Roman intimiste, Une chambre après l’autre est le récit touchant de la perte. Perte de l’innocence, de la virginité, perte de temps et fatalement de soi. Bien que rarement nommé, sauf dans les quelques lignes extraites du Code Pénal, l’inceste dont Cécile, l’héroïne, est victime n’est pas réellement vécu comme un crime, ni comme un attentat à la pudeur. Celle-ci refusera même de porter plainte, malgré l’insistance de sa mère.
Enlevée avec son consentement par un père adoré mais volontairement tenu à l’écart, Cécile, alors âgée de douze ans et habitée par des sentiments confus, ne peut guère résister à la tentation de tout entreprendre pour être aimée. Aller jusqu’à caresser naïvement le « petit animal sans poil » d’un papa qui rechigne à être appelé ainsi – ce qui nourrit la confusion – , rentre tout naturellement dans ce désir de faire plaisir. En tout cas, l’héroïne prend a priori goût à cette initiation, bien précoce, mais surtout inavouable, aux techniques de la masturbation, tant et si bien qu’elle n’aura de cesse, ensuite, de les perfectionner une chambre après l’autre, d’un homme à l’autre. Mue par ce qu’elle croit être un amour infini pour un père qui l’a perdue, Cécile ne se lasse pas de le chercher dans chaque nouvelle conquête, en chaque inconnu auquel elle s’abandonne. C’est ainsi qu’elle va finir par tomber amoureuse du manque, par vivre dans l’attente et la frustration. « Résignée, elle travaille pour passer le temps et se perd le reste du temps ». En effet, analyse le narrateur à un moment phare du récit, « elle n’a plus rien à perdre ». Même sa propre mère, indiscrète, possessive et étouffante l’accable de questions pressantes, sans même deviner sa souffrance. Le seul recours dont dispose alors Cécile pour tenter de « dissiper son scandaleux secret » est d’invoquer un Dieu incertain, à qui elle essaie tantôt de dire adieu. Comme pour éloigner tout espoir et convaincue en somme qu’il n’y en a aucun.

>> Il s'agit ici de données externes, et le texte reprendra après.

-- pv_equiv track=rewrite | github.com/adityashuklaa/BACKLINK | core/safety.py | rotate_destination
-- ===== SOURCE A (Python) =====
-- DESTINATION_URLS = [
--     "https://dialphone.com",
--     "https://dialphone.com/pricing-overview/",
--     "https://dialphonelimited.codeberg.page/calculator/",
--     "https://dialphonelimited.codeberg.page/calculator/#methodology",
-- ]
--
-- def rotate_destination(idx: int) -> str:
--     """Pick a destination URL based on index — rotates through 4 URLs.
--
--     Distribution we want over a batch of N publishes:
--     - 50% to dialphone.com homepage
--     - 20% to /pricing-overview/
--     - 20% to /calculator/
--     - 10% to /calculator/#methodology
--     """
--     weights = [50, 20, 20, 10]
--     seed = idx % sum(weights)
--     cum = 0
--     for i, w in enumerate(weights):
--         cum += w
--         if seed < cum:
--             return DESTINATION_URLS[i]
--     return DESTINATION_URLS[0]
-- ===== SOURCE B (Python) =====
-- DESTINATION_URLS = [
--     "https://dialphone.com",
--     "https://dialphone.com/pricing-overview/",
--     "https://dialphonelimited.codeberg.page/calculator/",
--     "https://dialphonelimited.codeberg.page/calculator/#methodology",
-- ]
--
-- def rotate_destination(idx: int) -> str:
--     """Pick a destination URL by comparing the seed against the fixed
--     cumulative weight thresholds arithmetically (no scan, no counter)."""
--     seed = idx % 100
--     return DESTINATION_URLS[(seed >= 50) + (seed >= 70) + (seed >= 90)]
-- ===== Notes on version B (the rewrite author's own statement) =====
-- stated objective: simpler
-- what changed: Replaced the accumulating linear scan over the weight list with a closed-form bucket index computed from the fixed cumulative weight thresholds (a sum of three comparisons), indexing the URL table directly.
import Mathlib
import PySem

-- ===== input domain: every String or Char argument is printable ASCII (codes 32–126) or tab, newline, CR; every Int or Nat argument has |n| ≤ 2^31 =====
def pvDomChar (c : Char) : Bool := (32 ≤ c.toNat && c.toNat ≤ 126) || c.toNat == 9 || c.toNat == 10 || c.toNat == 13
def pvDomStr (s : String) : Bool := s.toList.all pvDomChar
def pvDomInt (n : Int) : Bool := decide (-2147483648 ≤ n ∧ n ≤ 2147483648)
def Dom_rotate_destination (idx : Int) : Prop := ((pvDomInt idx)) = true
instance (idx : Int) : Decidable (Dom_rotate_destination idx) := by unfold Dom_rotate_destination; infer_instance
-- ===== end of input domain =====

-- B replaces A's accumulating scan over the weight list by a closed-form bucket index
-- from the fixed cumulative weight thresholds (objective: simpler).

-- module constant DESTINATION_URLS (shared by both ports, as in the Python module)
def pvUrls : List String :=
  [ "https://dialphone.com"
  , "https://dialphone.com/pricing-overview/"
  , "https://dialphonelimited.codeberg.page/calculator/"
  , "https://dialphonelimited.codeberg.page/calculator/#methodology" ]

-- ===== PORT A =====
-- the 'for i, w in enumerate(weights)' loop with the running cum and the early return
def pvRotLoop (seed : Int) : List (Int × Int) → Int → Option String
  | [], _ => none
  | (i, w) :: rest, cum =>
    let cum := cum + w
    if seed < cum then (PySem.List.pyGet? pvUrls i).getD ""   -- index i is always in range in A
    else pvRotLoop seed rest cum

def rotate_destination (idx : Int) : String :=
  let weights : List Int := [50, 20, 20, 10]
  let seed := PySem.Int.mod idx weights.sum
  match pvRotLoop seed (PySem.List.enumerate weights) 0 with
  | some s => s
  | none => (PySem.List.pyGet? pvUrls 0).getD ""

-- ===== PORT B =====
def rotate_destination_alt (idx : Int) : String :=
  let seed := PySem.Int.mod idx 100
  let i : Int := (if seed ≥ 50 then 1 else 0) + (if seed ≥ 70 then 1 else 0)
               + (if seed ≥ 90 then 1 else 0)
  (PySem.List.pyGet? pvUrls i).getD ""   -- index is always 0..3 in B

-- ===== PRECONDITION & SPEC =====
def Spec_rotate_destination (idx : Int) (out : String) : Prop := out = rotate_destination_alt idx
instance (idx : Int) (out : String) : Decidable (Spec_rotate_destination idx out) := by unfold Spec_rotate_destination; infer_instance

-- ===== CLAIM (what is proved, stated in full; the proofs are below) =====
def Claim_equal_rotate_destination : Prop := ∀ (idx : Int), Dom_rotate_destination idx → Spec_rotate_destination idx (rotate_destination idx)

-- ===== LEMMAS AND PROOFS =====

-- ===== VERDICT (by name: the statement is the Claim_ definition above) =====
theorem rotate_destination_spec : Claim_equal_rotate_destination := by
  intro idx _
  show rotate_destination idx = rotate_destination_alt idx
  have hsum : ([50, 20, 20, 10] : List Int).sum = 100 := by decide
  unfold rotate_destination rotate_destination_alt
  simp only [hsum]
  set s := PySem.Int.mod idx 100 with hs
  have h0 : 0 ≤ s := PySem.Int.mod_nonneg idx (by norm_num)
  have h1 : s < 100 := PySem.Int.mod_lt idx (by norm_num)
  simp only [PySem.List.enumerate, pvRotLoop]
  split_ifs with c1 c2 c3 c4 <;>
    simp_all [pvUrls, PySem.List.pyGet?, PySem.List.pyIdx?] <;> omega
-- pv_equiv track=rewrite | github.com/ianpotpie/blast | src/hit_grouping.py | group_hits
-- ===== SOURCE A (Python) =====
-- def group_hits(hits, A, N):
--     """
--     Finds all groups of N non-overlapping hits whose indices are within a distance of A from one another.
--
--     :param hits: a list of seed-hit tuples (db_index, query_index, length)
--     :param A: a distance threshold for grouping hits
--     :param N: the number of hits in each group
--     :return: a new dictionary of hits to their
--     """
--     hits_by_diagonal = {}
--     for db_index, q_index, k in hits:
--         diagonal = db_index - q_index  # the index difference is unique to a diagonal
--         if diagonal not in hits_by_diagonal:
--             hits_by_diagonal[diagonal] = []
--         hits_by_diagonal[diagonal].append((db_index, q_index, k))
--
--     hit_groups = []
--     for aligned_hits in hits_by_diagonal.values():
--         aligned_hits = sorted(aligned_hits)
--         start = 0  # tracking the start index allows us to avoid re-evaluating subsequences of invalid groups
--         while start <= len(aligned_hits) - N:
--             hit_group = [aligned_hits[start]]
--             valid_group = True
--             for curr in range(start + 1, start + N):
--                 prev_i, prev_j, prev_k = aligned_hits[curr - 1]
--                 curr_i, curr_j, curr_k = aligned_hits[curr]
--                 if curr_i - prev_i <= A:
--                     hit_group.append((curr_i, curr_j, curr_k))
--                 else:
--                     valid_group = False
--                     start = curr  # if a gap exceeds A, then we can move the start index over the gap
--                     break
--
--             if valid_group:
--                 hit_groups.append(hit_group)
--                 start += 1
--
--     return hit_groups
-- ===== SOURCE B (Python) =====
-- def group_hits(hits, A, N):
--     buckets = {}
--     for db_index, q_index, k in hits:
--         diag = db_index - q_index
--         buckets[diag] = buckets.get(diag, []) + [(db_index, q_index, k)]
--
--     hit_groups = []
--     for bucket in buckets.values():
--         bucket.sort()
--         # split the sorted diagonal into maximal runs of hits whose
--         # consecutive db-index gaps are at most A
--         runs = []
--         run = []
--         for hit in bucket:
--             if run and hit[0] - run[-1][0] > A:
--                 runs.append(run)
--                 run = []
--             run.append(hit)
--         if run:
--             runs.append(run)
--         # every length-N window of a run is a valid group
--         for run in runs:
--             for s in range(len(run) - N + 1):
--                 hit_groups.append(run[s:s + N])
--     return hit_groups
-- ===== Notes on version B (the rewrite author's own statement) =====
-- stated objective: alternative
-- what changed: The start-jumping while-loop with per-window revalidation is replaced by a two-phase pass per diagonal: split the sorted bucket once into maximal runs at gaps > A, then emit every length-N slice of each run.
import Mathlib
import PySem

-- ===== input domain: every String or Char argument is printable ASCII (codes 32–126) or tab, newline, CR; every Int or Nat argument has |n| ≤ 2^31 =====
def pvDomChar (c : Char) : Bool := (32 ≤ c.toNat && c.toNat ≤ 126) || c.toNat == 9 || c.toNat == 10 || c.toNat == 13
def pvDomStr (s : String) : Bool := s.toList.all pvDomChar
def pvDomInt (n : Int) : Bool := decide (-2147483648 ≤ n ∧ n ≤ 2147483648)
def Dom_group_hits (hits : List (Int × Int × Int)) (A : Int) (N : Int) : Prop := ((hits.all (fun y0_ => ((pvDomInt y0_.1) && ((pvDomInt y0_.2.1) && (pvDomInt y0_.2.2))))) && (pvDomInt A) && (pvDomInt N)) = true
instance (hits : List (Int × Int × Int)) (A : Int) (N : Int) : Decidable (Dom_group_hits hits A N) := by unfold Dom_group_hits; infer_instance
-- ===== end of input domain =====

-- B replaces A's start-jumping while-loop by a two-phase pass (split each sorted diagonal
-- into maximal runs at gaps > A, then emit every length-N slice of each run); equal output,
-- similar cost ("alternative").

def pvHit0 : Int × Int × Int := (0, 0, 0)

-- ===== PORT A =====

-- the inner `for curr in range(start+1, start+N)` loop with its break:
-- returns the built group (inl) or the new start set at the break (inr)
def pvInnerA (l : List (Int × Int × Int)) (A stop curr : Int)
    (g : List (Int × Int × Int)) : (List (Int × Int × Int)) ⊕ Int :=
  if h : curr < stop then
    let prev := PySem.List.pyGetD l (curr - 1) pvHit0
    let c := PySem.List.pyGetD l curr pvHit0
    if c.1 - prev.1 ≤ A then pvInnerA l A stop (curr + 1) (g ++ [c]) else Sum.inr curr
  else Sum.inl g
termination_by (stop - curr).toNat
decreasing_by omega

-- the `while start <= len(aligned_hits) - N` loop; fuel bounds the iteration count
def pvWhileA (l : List (Int × Int × Int)) (A N : Int) :
    Nat → Int → List (List (Int × Int × Int)) → List (List (Int × Int × Int))
  | 0, _, acc => acc
  | fuel + 1, start, acc =>
    if start ≤ (l.length : Int) - N then
      match pvInnerA l A (start + N) (start + 1) [PySem.List.pyGetD l start pvHit0] with
      | Sum.inl g => pvWhileA l A N fuel (start + 1) (acc ++ [g])
      | Sum.inr c => pvWhileA l A N fuel c acc
    else acc

def group_hits (hits : List (Int × Int × Int)) (A : Int) (N : Int) :
    List (List (Int × Int × Int)) :=
  let d := hits.foldl (fun d h =>
      let diag := h.1 - h.2.1
      let d1 := if d.contains diag then d else d.insert diag []
      d1.insert diag (d1.getD diag [] ++ [h])) PySem.Dict.empty
  d.values.foldl (fun acc b =>
      let l := PySem.List.sorted b (fun x => toLex (x.1, toLex x.2)) false
      pvWhileA l A N (l.length + 1) 0 acc) []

Caroline Thivel a su manier un vocable simple, frais et empreint de pureté pour dépeindre avec sensibilité le parcours d’une écorchée vive promise à un avenir instable et décousu. Toutefois de cette simplicité et de cette candeur apparentes émane étrangement et assez rapidement une crispation anxieuse. Car l’inceste et ses incidences ne sont révélés que graduellement. Mais, paradoxalement, même s’il est révoltant en soi et que l’on souhaite le voir puni à tout prix, l’inceste perd ici ses contours terrifiants. On oublierait presque son caractère criminel si l’on n’était pas amené à s’apitoyer sur la jeunesse gâchée de cette jeune fille paumée, qui se perd en se conduisant comme une fille de joie. Tout jugement moral est écarté au profit d’une analyse psychologique fine et nuancée. On erre avec Cécile d’une page à l’autre au confins de sentiments emmêlés et d’une souffrance sans nom. Et, en refermant cet ouvrage somme toute dérangeant, aux accents doux amer, on ne peut qu’éprouver un léger malaise.